**Your instructions**
Count, in the listing that follows, every line containing the word "with". Give the number by itself.

**Material for this exercise**
-- pv_equiv track=rewrite | github.com/bodacom/beetroot | problems/russian_warship.py | make_frame
-- ===== SOURCE A (Python) =====
-- def make_sea_subframe(sea: list, header: str, start_indentation: str, middle_indentation: str):
--
--     sea_subframe = []
--     sea_subframe.append(header)
--     for index, row in enumerate(sea):
--         if index < 9:
--             line_number = ' ' + str(index+1)
--         else:
--             line_number = str(index+1)
--         line = line_number + '  '
--         for element in row:
--             line = line + element + '  '
--         sea_subframe.append(line)
--     return sea_subframe
--
-- def make_frame(my_war_sea: list, hostile_war_sea: list):
--
--     total_frame = []
--     my_sea_subframe = []
--     hostile_sea_subframe = []
--     header = '    A  B  C  D  E  F  G  H  I  J  '
--     start_indentation = '   '
--     middle_indentation = '     '
--
--     my_sea_subframe = make_sea_subframe(my_war_sea, header, start_indentation, middle_indentation)
--     hostile_sea_subframe = make_sea_subframe(hostile_war_sea, header, start_indentation, middle_indentation)
--
--     # trying to make frame
--     for index in range(len(my_sea_subframe)):
--         line = start_indentation + my_sea_subframe[index] + middle_indentation + hostile_sea_subframe[index]
--         total_frame.append(line)
--
--     return total_frame
-- ===== SOURCE B (Python) =====
-- def make_frame(my_war_sea: list, hostile_war_sea: list):
--     header = '    A  B  C  D  E  F  G  H  I  J  '
--
--     def row(index, cells):
--         number = str(index + 1)
--         if index < 9:
--             number = ' ' + number
--         return number + '  ' + ''.join(cell + '  ' for cell in cells)
--
--     frame = ['   ' + header + '     ' + header]
--     for index, (mine, theirs) in enumerate(zip(my_war_sea, hostile_war_sea)):
--         frame.append('   ' + row(index, mine) + '     ' + row(index, theirs))
--     return frame
-- ===== Notes on version B (the rewrite author's own statement) =====
-- stated objective: simpler
-- what changed: Drops the make_sea_subframe helper and the second index-based stitching pass: B emits the combined header line and then builds each combined line directly in one pass over zip(my_war_sea, hostile_war_sea), building the row text with ''.join instead of repeated string concatenation and keeping no intermediate per-grid lists.
import Mathlib
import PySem

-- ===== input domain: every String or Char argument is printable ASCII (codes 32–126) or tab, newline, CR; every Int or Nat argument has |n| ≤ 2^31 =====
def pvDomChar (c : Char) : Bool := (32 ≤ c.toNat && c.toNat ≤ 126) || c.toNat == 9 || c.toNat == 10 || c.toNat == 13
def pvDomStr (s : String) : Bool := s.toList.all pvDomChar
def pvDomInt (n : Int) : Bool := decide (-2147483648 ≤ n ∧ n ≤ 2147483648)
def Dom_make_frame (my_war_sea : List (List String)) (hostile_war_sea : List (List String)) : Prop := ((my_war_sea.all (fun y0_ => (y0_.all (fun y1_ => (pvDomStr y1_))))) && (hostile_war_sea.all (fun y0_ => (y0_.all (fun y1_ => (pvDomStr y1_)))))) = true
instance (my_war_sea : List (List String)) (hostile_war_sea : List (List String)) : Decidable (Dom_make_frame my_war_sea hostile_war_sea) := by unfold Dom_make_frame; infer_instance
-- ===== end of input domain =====

-- B drops A's per-grid subframe helper and A's second index-based stitching pass:
-- one pass over the zipped grids, each row text built by a join (objective: simpler).

-- ===== PORT A =====
def make_sea_subframe (sea : List (List String)) (header : String)
    (start_indentation : String) (middle_indentation : String) : List String :=
  (PySem.List.enumerate sea 0).foldl (fun sea_subframe p =>
    let line_number := if p.1 < 9 then " " ++ PySem.Int.toStr (p.1 + 1) else PySem.Int.toStr (p.1 + 1)
    let line := p.2.foldl (fun line element => line ++ element ++ "  ") (line_number ++ "  ")
    sea_subframe ++ [line]) [header]

def make_frame (my_war_sea : List (List String)) (hostile_war_sea : List (List String)) : List String :=
  let header := "    A  B  C  D  E  F  G  H  I  J  "
  let start_indentation := "   "
  let middle_indentation := "     "
  let my_sea_subframe := make_sea_subframe my_war_sea header start_indentation middle_indentation
  let hostile_sea_subframe := make_sea_subframe hostile_war_sea header start_indentation middle_indentation
  -- my_sea_subframe[index] / hostile_sea_subframe[index]: pyGetD with default "" is exact
  -- whenever the index is in range, which Pre_ guarantees (Python raises IndexError otherwise).
  (PySem.List.pyRange 0 (my_sea_subframe.length : Int) 1).foldl (fun total_frame index =>
    total_frame ++ [start_indentation ++ PySem.List.pyGetD my_sea_subframe index ""
                     ++ middle_indentation ++ PySem.List.pyGetD hostile_sea_subframe index ""]) []

-- ===== PORT B =====
def pvRow (index : Int) (cells : List String) : String :=
  let number := PySem.Int.toStr (index + 1)
  let number := if index < 9 then " " ++ number else number
  -- ''.join(cell + '  ' for cell in cells)
  number ++ "  " ++ (cells.map (fun cell => cell ++ "  ")).foldl (· ++ ·) ""

def make_frame_alt (my_war_sea : List (List String)) (hostile_war_sea : List (List String)) : List String :=
  let header := "    A  B  C  D  E  F  G  H  I  J  "
  (PySem.List.enumerate (my_war_sea.zip hostile_war_sea) 0).foldl
    (fun frame p => frame ++ ["   " ++ pvRow p.1 p.2.1 ++ "     " ++ pvRow p.1 p.2.2])
    ["   " ++ header ++ "     " ++ header]

-- ===== PRECONDITION & SPEC =====
-- Pre_ excludes exactly the inputs on which A raises IndexError: a hostile grid with
-- fewer rows than my grid (A's stitching loop indexes past the hostile subframe;
-- B's natural zip truncates and returns the frame for the common rows there).
def Pre_make_frame (my_war_sea : List (List String)) (hostile_war_sea : List (List String)) : Prop :=
  my_war_sea.length ≤ hostile_war_sea.length
instance (my_war_sea : List (List String)) (hostile_war_sea : List (List String)) : Decidable (Pre_make_frame my_war_sea hostile_war_sea) := by unfold Pre_make_frame; infer_instance

def pvWitness_make_frame : List (List String) × List (List String) := ([["X", "~"]], [["o", "~"]])

def Spec_make_frame (my_war_sea : List (List String)) (hostile_war_sea : List (List String)) (out : List String) : Prop := out = make_frame_alt my_war_sea hostile_war_sea
instance (my_war_sea : List (List String)) (hostile_war_sea : List (List String)) (out : List String) : Decidable (Spec_make_frame my_war_sea hostile_war_sea out) := by unfold Spec_make_frame; infer_instance

-- ===== CLAIM (what is proved, stated in full; the proofs are below) =====
def Claim_equal_make_frame : Prop := ∀ (my_war_sea : List (List String)) (hostile_war_sea : List (List String)), Dom_make_frame my_war_sea hostile_war_sea → Pre_make_frame my_war_sea hostile_war_sea → Spec_make_frame my_war_sea hostile_war_sea (make_frame my_war_sea hostile_war_sea)

-- ===== LEMMAS AND PROOFS =====

-- folding ++ over strings: the start segment factors out
lemma pv_foldl_str (l : List String) (a b : String) :
    l.foldl (· ++ ·) (a ++ b) = a ++ l.foldl (· ++ ·) b := by
  induction l generalizing b with
  | nil => simp
  | cons x xs ih => simpa [String.append_assoc] using ih (b ++ x)

lemma pv_foldl_str' (l : List String) (a : String) :
    l.foldl (· ++ ·) a = a ++ l.foldl (· ++ ·) "" := by
  have h := pv_foldl_str l a ""
  rwa [String.append_empty] at h

-- A's accumulated row string is the join that B computes
lemma pv_foldl_row (cells : List String) (init : String) :
    cells.foldl (fun line element => line ++ element ++ "  ") init
      = init ++ (cells.map (fun cell => cell ++ "  ")).foldl (· ++ ·) "" := by
  induction cells generalizing init with
  | nil => simp
  | cons c cs ih =>
    simp only [List.foldl_cons, List.map_cons]
    rw [ih, String.empty_append, pv_foldl_str' _ (c ++ "  ")]
    simp [String.append_assoc]

-- zipping two enumerations is enumerating the zip
lemma pv_zip_enumerate {a b : Type} (xs : List a) (ys : List b) (s : Int) :
    (PySem.List.enumerate xs s).zip (PySem.List.enumerate ys s)
      = (PySem.List.enumerate (xs.zip ys) s).map (fun p => ((p.1, p.2.1), (p.1, p.2.2))) := by
  induction xs generalizing ys s with
  | nil => simp [PySem.List.enumerate_nil]
  | cons x xs ih =>
    cases ys with
    | nil => simp [PySem.List.enumerate_nil, PySem.List.enumerate_cons]
    | cons y ys => simp [PySem.List.enumerate_cons, ih]

lemma pv_range_map_zip {γ : Type} (xs ys : List String) (f : String → String → γ)
    (h : xs.length ≤ ys.length) :
    (List.range xs.length).map (fun k => f (xs.getD k "") (ys.getD k ""))
      = (xs.zip ys).map (fun p => f p.1 p.2) := by
  induction xs generalizing ys with
  | nil => simp
  | cons x xs ih =>
    cases ys with
    | nil => simp at h
    | cons y ys =>
      rw [List.length_cons, List.range_succ_eq_map]
      simp only [List.map_cons, List.map_map, List.zip_cons_cons, List.getD_cons_zero]
      refine List.cons_eq_cons.mpr ⟨rfl, ?_⟩
      rw [← ih ys (by simpa using h)]
      apply List.map_congr_left
      intro k hk
      simp [Function.comp, Nat.succ_eq_add_one]

-- A's index-driven stitching pass over two lists (second at least as long) is a map over their zip
lemma pv_index_map_zip {γ : Type} (xs ys : List String) (f : String → String → γ)
    (h : xs.length ≤ ys.length) :
    (PySem.List.pyRange 0 (xs.length : Int) 1).map
        (fun j => f (PySem.List.pyGetD xs j "") (PySem.List.pyGetD ys j ""))
      = (xs.zip ys).map (fun p => f p.1 p.2) := by
  rw [PySem.List.pyRange_one]
  simp only [sub_zero, Int.toNat_natCast, List.map_map]
  rw [← pv_range_map_zip xs ys f h]
  apply List.map_congr_left
  intro k hk
  simp [PySem.List.pyGetD_natCast]

-- ===== VERDICT (by name: the statement is the Claim_ definition above) =====
theorem make_frame_spec : Claim_equal_make_frame := by
  intro my hostile _ hpre
  show make_frame my hostile = make_frame_alt my hostile
  unfold make_frame make_frame_alt make_sea_subframe pvRow
  simp only [PySem.List.foldl_append_singleton_eq_map, List.nil_append]
  rw [pv_index_map_zip _ _ (fun a b => "   " ++ a ++ "     " ++ b) (by simpa using hpre)]
  simp only [List.singleton_append, List.zip_cons_cons, List.map_cons, List.zip_map,
    pv_zip_enumerate, List.map_map]
  refine List.cons_eq_cons.mpr ⟨rfl, ?_⟩
  apply List.map_congr_left
  intro p hp
  simp only [Function.comp_apply, Prod.map_apply]
  rw [pv_foldl_row, pv_foldl_row]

**Answer to this exercise**
9